┏━━

theorem main_loop (s w : List Char) (z : List Nat) (hw : 0 < w.length)
    (htab : ∀ j < s.length, z.getD (w.length + 1 + j) 0 = lcpB s w j 0) :
    ∀ fuel base count, base ≤ s.length → s.length - base ≤ fuel →
      loopA s w fuel base count =
        count + ((s.length - base : Nat) : Int)
          - loopB s w.length z fuel base 0 * ((w.length : Int) - 1) := by
  intro fuel
  induction fuel with
  | zero =>
    intro base count hb hf
    have : base = s.length := by omega
    simp [loopA, loopB, this]
  | succ f ih =>
    intro base count hb hf
    by_cases hlt : base < s.length
    · have hin := inner_eq s w base hlt 0 (by omega)
      have htb := htab base hlt
      set m := lcpB s w base 0 with hm
      by_cases hmw : m = w.length
      · -- full match: macro step
        have hbw : base + w.length ≤ s.length := by
          have := lcpB_bound s w base 0
          rw [← hm] at this
          have := this (by omega)
          omega
        rw [if_pos hmw] at hin
        have hA : loopA s w (f+1) base count = loopA s w f (base + w.length) (count + 1) := by
          rw [loopA, if_pos hlt, hin]
        have hB : loopB s w.length z (f+1) base 0 = loopB s w.length z f (base + w.length) 0 + 1 := by
          simp only [loopB]
          rw [if_pos hlt]
          simp only [htb, if_pos hmw]
          rw [loopB_add]
          norm_num
        rw [hA, hB, ih _ _ (by omega) (by omega)]
        have h1 : ((s.length - base : Nat) : Int) = ((s.length - (base + w.length) : Nat) : Int) + w.length := by
          omega
        rw [h1]; ring
      · -- mismatch / run out: type (if m = 0 then 1 else m) chars
        rw [if_neg hmw] at hin
        have hstep1 : 1 ≤ (if m = 0 then 1 else m) := by split <;> omega
        have hbnd : base + (if m = 0 then 1 else m) ≤ s.length := by
          by_cases h0 : m = 0
          · simp [h0]; omega
          · have := lcpB_bound s w base 0
            rw [← hm] at this
            have hg := lcpB_ge_start s w base 0
            have := this (by omega)
            simp [h0]; omega
        have hA : loopA s w (f+1) base count = loopA s w f (base + (if m = 0 then 1 else m)) (count + ((if m = 0 then 1 else m : Nat) : Int)) := by
          rw [loopA, if_pos hlt, hin]
        have hB : loopB s w.length z (f+1) base 0 = loopB s w.length z f (base + (if m = 0 then 1 else m)) 0 := by
          simp only [loopB]
          rw [if_pos hlt]
          simp only [htb, if_neg hmw]
        rw [hA, hB, ih _ _ (by omega) (by omega)]
        have h1 : ((s.length - base : Nat) : Int) = ((s.length - (base + (if m = 0 then 1 else m)) : Nat) : Int) + ((if m = 0 then 1 else m : Nat) : Int) := by
          omega
        rw [h1]; ring
    · have : base = s.length := by omega
      simp [loopA, loopB, this]

-- ===== VERDICT (by name: the statement is the Claim_ definition above) =====
theorem count_least_typing_spec : Claim_equal_count_least_typing := by
  intro string word hdom hpre
  unfold Spec_count_least_typing count_least_typing count_least_typing_alt
  by_cases hw : word.toList.length = 0
  · have hwe : word = "" := by
      have h0 : word.toList = [] := List.length_eq_zero_iff.mp hw
      exact String.toList_inj.mp (by simp [h0])
    have hse : string = "" := by
      rcases hpre with h | h
      · exact absurd hwe h
      · exact h
    subst hse
    simp [loopA, hw]
  · simp only [if_neg hw]
    have hnoNul : ∀ c ∈ string.toList, c ≠ Char.ofNat 0 := by
      intro c hc hc0
      unfold Dom_count_least_typing pvDomStr at hdom
      simp [List.all_eq_true] at hdom
      have := hdom.1 c hc
      rw [hc0] at this
      simp [pvDomChar] at this
    have htab := ztable_eq string.toList word.toList hnoNul
    rw [main_loop string.toList word.toList _ (by omega) htab
      string.toList.length 0 0 (by omega) (by omega)]
    simp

┗━━

*TASK DIRECTIONS*
Could you reproduce every record above exactly as it stands?

*RESPONSE TO THIS TASK*
theorem main_loop (s w : List Char) (z : List Nat) (hw : 0 < w.length)
    (htab : ∀ j < s.length, z.getD (w.length + 1 + j) 0 = lcpB s w j 0) :
    ∀ fuel base count, base ≤ s.length → s.length - base ≤ fuel →
      loopA s w fuel base count =
        count + ((s.length - base : Nat) : Int)
          - loopB s w.length z fuel base 0 * ((w.length : Int) - 1) := by
  intro fuel
  induction fuel with
  | zero =>
    intro base count hb hf
    have : base = s.length := by omega
    simp [loopA, loopB, this]
  | succ f ih =>
    intro base count hb hf
    by_cases hlt : base < s.length
    · have hin := inner_eq s w base hlt 0 (by omega)
      have htb := htab base hlt
      set m := lcpB s w base 0 with hm
      by_cases hmw : m = w.length
      · -- full match: macro step
        have hbw : base + w.length ≤ s.length := by
          have := lcpB_bound s w base 0
          rw [← hm] at this
          have := this (by omega)
          omega
        rw [if_pos hmw] at hin
        have hA : loopA s w (f+1) base count = loopA s w f (base + w.length) (count + 1) := by
          rw [loopA, if_pos hlt, hin]
        have hB : loopB s w.length z (f+1) base 0 = loopB s w.length z f (base + w.length) 0 + 1 := by
          simp only [loopB]
          rw [if_pos hlt]
          simp only [htb, if_pos hmw]
          rw [loopB_add]
          norm_num
        rw [hA, hB, ih _ _ (by omega) (by omega)]
        have h1 : ((s.length - base : Nat) : Int) = ((s.length - (base + w.length) : Nat) : Int) + w.length := by
          omega
        rw [h1]; ring
      · -- mismatch / run out: type (if m = 0 then 1 else m) chars
        rw [if_neg hmw] at hin
        have hstep1 : 1 ≤ (if m = 0 then 1 else m) := by split <;> omega
        have hbnd : base + (if m = 0 then 1 else m) ≤ s.length := by
          by_cases h0 : m = 0
          · simp [h0]; omega
          · have := lcpB_bound s w base 0
            rw [← hm] at this
            have hg := lcpB_ge_start s w base 0
            have := this (by omega)
            simp [h0]; omega
        have hA : loopA s w (f+1) base count = loopA s w f (base + (if m = 0 then 1 else m)) (count + ((if m = 0 then 1 else m : Nat) : Int)) := by
          rw [loopA, if_pos hlt, hin]
        have hB : loopB s w.length z (f+1) base 0 = loopB s w.length z f (base + (if m = 0 then 1 else m)) 0 := by
          simp only [loopB]
          rw [if_pos hlt]
          simp only [htb, if_neg hmw]
        rw [hA, hB, ih _ _ (by omega) (by omega)]
        have h1 : ((s.length - base : Nat) : Int) = ((s.length - (base + (if m = 0 then 1 else m)) : Nat) : Int) + ((if m = 0 then 1 else m : Nat) : Int) := by
          omega
        rw [h1]; ring
    · have : base = s.length := by omega
      simp [loopA, loopB, this]

-- ===== VERDICT (by name: the statement is the Claim_ definition above) =====
theorem count_least_typing_spec : Claim_equal_count_least_typing := by
  intro string word hdom hpre
  unfold Spec_count_least_typing count_least_typing count_least_typing_alt
  by_cases hw : word.toList.length = 0
  · have hwe : word = "" := by
      have h0 : word.toList = [] := List.length_eq_zero_iff.mp hw
      exact String.toList_inj.mp (by simp [h0])
    have hse : string = "" := by
      rcases hpre with h | h
      · exact absurd hwe h
      · exact h
    subst hse
    simp [loopA, hw]
  · simp only [if_neg hw]
    have hnoNul : ∀ c ∈ string.toList, c ≠ Char.ofNat 0 := by
      intro c hc hc0
      unfold Dom_count_least_typing pvDomStr at hdom
      simp [List.all_eq_true] at hdom
      have := hdom.1 c hc
      rw [hc0] at this
      simp [pvDomChar] at this
    have htab := ztable_eq string.toList word.toList hnoNul
    rw [main_loop string.toList word.toList _ (by omega) htab
      string.toList.length 0 0 (by omega) (by omega)]
    simp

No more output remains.